日本刚柔流空手道十段老拳师山口刚玄,以此得绰号“猫儿”。

)足足站半个钟头,而且要低姿势,前踢一百下,左脚踢完,再踢右脚。

左右脚踢完,再踢侧踢侧踢踢完,再踢转踢,稍有偷懒,木杖便劈在腿上,足令人痛倒于地。

而日本武士道的精神会使教练把你从地上掀起来,一阵吆骂后,还得继续练下去。

“老教练”们便是这些日本武士的产物。

他们的身体很奇怪,很早就衰老出手很狠,走起路来也有些民本人内八字脚的味道。

因他们国语不好,而且多为苦工,所以没有继续升段,也没有拍电影,或其他机会,大部份人回家忍受他们的关节风湿痛,少部份还继续在道馆里默默无闻的练下去。

唐秋山是到日本学得二段,回来修完大学,再去日本考叁段,有这些资历,自是声名大噪。

他在此发扬空手道精神,前年又到日本考了四段(二段以上,必须到日本总道场考取),名誉五段,便当了这儿的总教练。

我们拎着鞋子,退后齐立,向道馆齐齐鞠躬之后,才离开道场,一路上哼呀唉呀的到了挂着“天字第一号牛肉面”的老店。

事实上,我知道今天大家都很不愉快。

李中生和郭静他们是一半由唐秋山指导出来的,一半是“老教练”们教的。

李中生也是大学生,在思想形态上,这两派之间有很大的鸿沟。

譬如看武打片的时侯,“老教练”们不是冷笑椰揄,就是羡慕得眼睛发亮。

这点在我们这一代来说,是不会的。

我不知道这是不是叫做“自信”,可是我知道我们的“自信”伤了“老教练”们的“自信”。

吞下一口温辣的酒,竹叶青的味道不像青竹倒像老竹,空肚子是有点承受不了。

忽然想起南部有家诗社就叫做“竹叶青”,真是年轻人才想得出来的名字。

气氛不太好,我看见趴煮面的老板娘正端坐在那瓦斯炉前面,脸向街心,那煮面的锅不断地冒出了白黏黏的水气。

老板娘的脸像被蜂螫过似的,显得眼珠子像进去的,一动他不动,端静坐着,她的唯一等待,便是等面煮软,捞起来加油添料,捧给客人吃。

我不禁笑说:“如果我练武,有她那么静心静气就好。

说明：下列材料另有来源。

-- pv_equiv track=rewrite | github.com/erik-petrov/crypt-hws | hw2/asn1_encoder.py | getEmptyBytes
-- ===== SOURCE A (Python) =====
-- def getEmptyBytes(bitstr):
--     emptyBytes = 0
--     temp = 0
--     for i in bitstr:
--         if i == '0':
--             temp += 1
--         else:
--             break
--         if temp == 8:
--             emptyBytes+=1
--             temp = 0
--
--     return emptyBytes
-- ===== SOURCE B (Python) =====
-- def getEmptyBytes(bitstr):
--     count = 0
--     while bitstr[count * 8 : count * 8 + 8] == '0' * 8:
--         count += 1
--     return count
-- ===== Notes on version B (the rewrite author's own statement) =====
-- stated objective: alternative
-- what changed: Replaces A's per-character loop with counter bookkeeping (temp bumped into emptyBytes at 8) by a while loop that repeatedly compares the next 8-character slice against '0'*8 and counts matching whole-byte slices.
import Mathlib
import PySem

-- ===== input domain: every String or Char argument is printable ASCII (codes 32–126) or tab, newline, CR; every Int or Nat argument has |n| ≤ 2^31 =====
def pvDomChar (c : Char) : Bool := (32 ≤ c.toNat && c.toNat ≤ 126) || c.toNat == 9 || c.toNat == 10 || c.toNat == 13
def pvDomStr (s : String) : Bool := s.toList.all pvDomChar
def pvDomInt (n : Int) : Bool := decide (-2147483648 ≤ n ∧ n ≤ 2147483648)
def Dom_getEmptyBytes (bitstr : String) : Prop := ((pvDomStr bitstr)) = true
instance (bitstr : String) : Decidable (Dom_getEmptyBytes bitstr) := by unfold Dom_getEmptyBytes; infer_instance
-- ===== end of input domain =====

-- B replaces A's per-character counter loop by a while loop that compares whole 8-character
-- slices against '0'*8; objective: alternative decomposition (whole-byte slice tests).

-- ===== PORT A =====
-- for i in bitstr with state (emptyBytes, temp); 'break' ends the recursion
def getEmptyBytesLoop : List Char → Int → Int → Int
  | [], emptyBytes, _ => emptyBytes
  | c :: rest, emptyBytes, temp =>
    if c = '0' then
      let temp' := temp + 1
      if temp' = 8 then getEmptyBytesLoop rest (emptyBytes + 1) 0
      else getEmptyBytesLoop rest emptyBytes temp'
    else emptyBytes

def getEmptyBytes (bitstr : String) : Int :=
  getEmptyBytesLoop bitstr.toList 0 0

-- ===== PORT B =====
-- '0' * 8
def zeros8 : List Char := ['0', '0', '0', '0', '0', '0', '0', '0']

-- while bitstr[count*8 : count*8+8] == '0'*8: count += 1
def bWhile (cs : List Char) (count : Nat) : Int :=
  if h : PySem.List.slice cs (some ((count * 8 : Nat) : Int)) (some ((count * 8 + 8 : Nat) : Int)) = zeros8
  then bWhile cs (count + 1)
  else (count : Int)
termination_by cs.length - count * 8
decreasing_by
  rw [PySem.List.slice_natCast] at h
  have hlen := congrArg List.length h
  simp [zeros8] at hlen
  omega

def getEmptyBytes_alt (bitstr : String) : Int :=
  bWhile bitstr.toList 0

-- ===== PRECONDITION & SPEC =====
def Spec_getEmptyBytes (bitstr : String) (out : Int) : Prop := out = getEmptyBytes_alt bitstr
instance (bitstr : String) (out : Int) : Decidable (Spec_getEmptyBytes bitstr out) := by unfold Spec_getEmptyBytes; infer_instance

-- ===== CLAIM =====
def Claim_equal_getEmptyBytes : Prop := ∀ (bitstr : String), Dom_getEmptyBytes bitstr → Spec_getEmptyBytes bitstr (getEmptyBytes bitstr)

-- ===== LEMMAS AND PROOFS =====

-- length of the leading run of '0' characters (proof helper only)
def leadRun : List Char → Nat
  | [] => 0
  | c :: rest => if c = '0' then leadRun rest + 1 else 0

theorem getEmptyBytesLoop_eq (cs : List Char) :
    ∀ (e : Int) (t : Nat), t < 8 →
      getEmptyBytesLoop cs e (t : Int) = e + ((t + leadRun cs) / 8 : Nat) := by
  induction cs with
  | nil =>
    intro e t ht
    simp only [getEmptyBytesLoop, leadRun]
    omega
  | cons c rest ih =>
    intro e t ht
    have hlr : leadRun (c :: rest) = if c = '0' then leadRun rest + 1 else 0 := rfl
    by_cases hc : c = '0'
    · rw [hlr, if_pos hc]
      by_cases h8 : t = 7
      · subst h8
        have h1 : ((7 : Nat) : Int) + 1 = 8 := by norm_num
        have h0 := ih (e + 1) 0 (by omega)
        simp only [Nat.cast_zero, Nat.zero_add] at h0
        simp only [getEmptyBytesLoop]
        rw [if_pos hc, if_pos h1, h0]
        have h2 : (7 + (leadRun rest + 1)) / 8 = 1 + leadRun rest / 8 := by omega
        rw [h2]
        push_cast
        ring
      · have h1 : ((t : Nat) : Int) + 1 ≠ 8 := by
          intro h; apply h8; exact_mod_cast (by omega : (t : Int) = 7)
        have hcast : ((t : Nat) : Int) + 1 = ((t + 1 : Nat) : Int) := by push_cast; ring
        have h0 := ih e (t + 1) (by omega)
        simp only [getEmptyBytesLoop]
        rw [if_pos hc, if_neg h1, hcast, h0]
        congr 2
        omega
    · rw [hlr, if_neg hc]
      simp only [getEmptyBytesLoop]
      rw [if_neg hc]
      omega

theorem leadRun_replicate_append (k : Nat) (rest : List Char) :
    leadRun (List.replicate k '0' ++ rest) = k + leadRun rest := by
  induction k with
  | zero => simp
  | succ n ih => simp [List.replicate_succ, leadRun, ih]; omega

theorem take_of_le_leadRun (cs : List Char) :
    ∀ n, n ≤ leadRun cs → cs.take n = List.replicate n '0' := by
  induction cs with
  | nil =>
    intro n hn
    simp only [leadRun] at hn
    interval_cases n
    simp
  | cons c rest ih =>
    intro n hn
    cases n with
    | zero => simp
    | succ m =>
      simp only [leadRun] at hn
      by_cases hc : c = '0'
      · rw [if_pos hc] at hn
        simp [List.take_succ_cons, List.replicate_succ, hc, ih m (by omega)]
      · rw [if_neg hc] at hn; omega

theorem bWhile_eq (cs : List Char) (count : Nat) :
    bWhile cs count = (count : Int) + ((leadRun (cs.drop (count * 8)) / 8 : Nat) : Int) := by
  induction count using bWhile.induct (cs := cs) with
  | case1 count h ih =>
    rw [bWhile, dif_pos h, ih]
    rw [PySem.List.slice_natCast] at h
    have htake : (cs.drop (count * 8)).take 8 = List.replicate 8 '0' := by
      rw [(by omega : count * 8 + 8 - count * 8 = 8)] at h
      rw [h]; decide
    have hsplit : cs.drop (count * 8) = List.replicate 8 '0' ++ (cs.drop (count * 8)).drop 8 := by
      conv_lhs => rw [← List.take_append_drop 8 (cs.drop (count * 8))]
      rw [htake]
    have hdd : (cs.drop (count * 8)).drop 8 = cs.drop ((count + 1) * 8) := by
      rw [List.drop_drop]; congr 1; omega
    rw [hsplit, leadRun_replicate_append, hdd]
    have : (8 + leadRun (cs.drop ((count + 1) * 8))) / 8
        = 1 + leadRun (cs.drop ((count + 1) * 8)) / 8 := by omega
    rw [this]
    push_cast
    ring
  | case2 count h =>
    rw [bWhile, dif_neg h]
    have hlt : leadRun (cs.drop (count * 8)) < 8 := by
      by_contra hge
      apply h
      rw [PySem.List.slice_natCast, (by omega : count * 8 + 8 - count * 8 = 8)]
      rw [take_of_le_leadRun _ 8 (by omega)]
      decide
    rw [Nat.div_eq_of_lt hlt]
    simp

-- ===== VERDICT =====
theorem getEmptyBytes_spec : Claim_equal_getEmptyBytes := by
  intro bitstr _
  unfold Spec_getEmptyBytes getEmptyBytes getEmptyBytes_alt
  have hA := getEmptyBytesLoop_eq bitstr.toList 0 0 (by omega)
  simp only [Nat.cast_zero, Nat.zero_add] at hA
  rw [hA, bWhile_eq]
  simp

”

老二扬扬眉:“她是谁?”

我知道他爱挑战的老脾气又来了,笑说:“老板娘。”

他“哦”了一声,放下了酒杯。

沉静很久的李中生忽然开了口。

他跟着我们来,料想他必有一番话想说,果然没有蹩久:“二兄,在道馆中,你老兄的拳头最硬,兄弟是知道,但是你也该知道‘老教练’们对你的印象不太好,万一遭到埋伏,双拳难敌四手,不可不防…”老二坐起瞪了一眼:“这是干嘛!你意思是我的黑带一段不是他们二段的对手,打起来——”李中生陪笑道:“二兄误会,不是这个意思。

空手道这桩武技,不是带段高就可了事的。

上次东南亚日东流大赛,不是让一个棕二的拿去了吗!五段都拼他不过哩。

二兄的拳脚,当无问题,只是老是跟‘老教练’们冲突,兄弟在道馆里,也有些难做。”

老二道:“好,我以后尽量不叫你难做便是。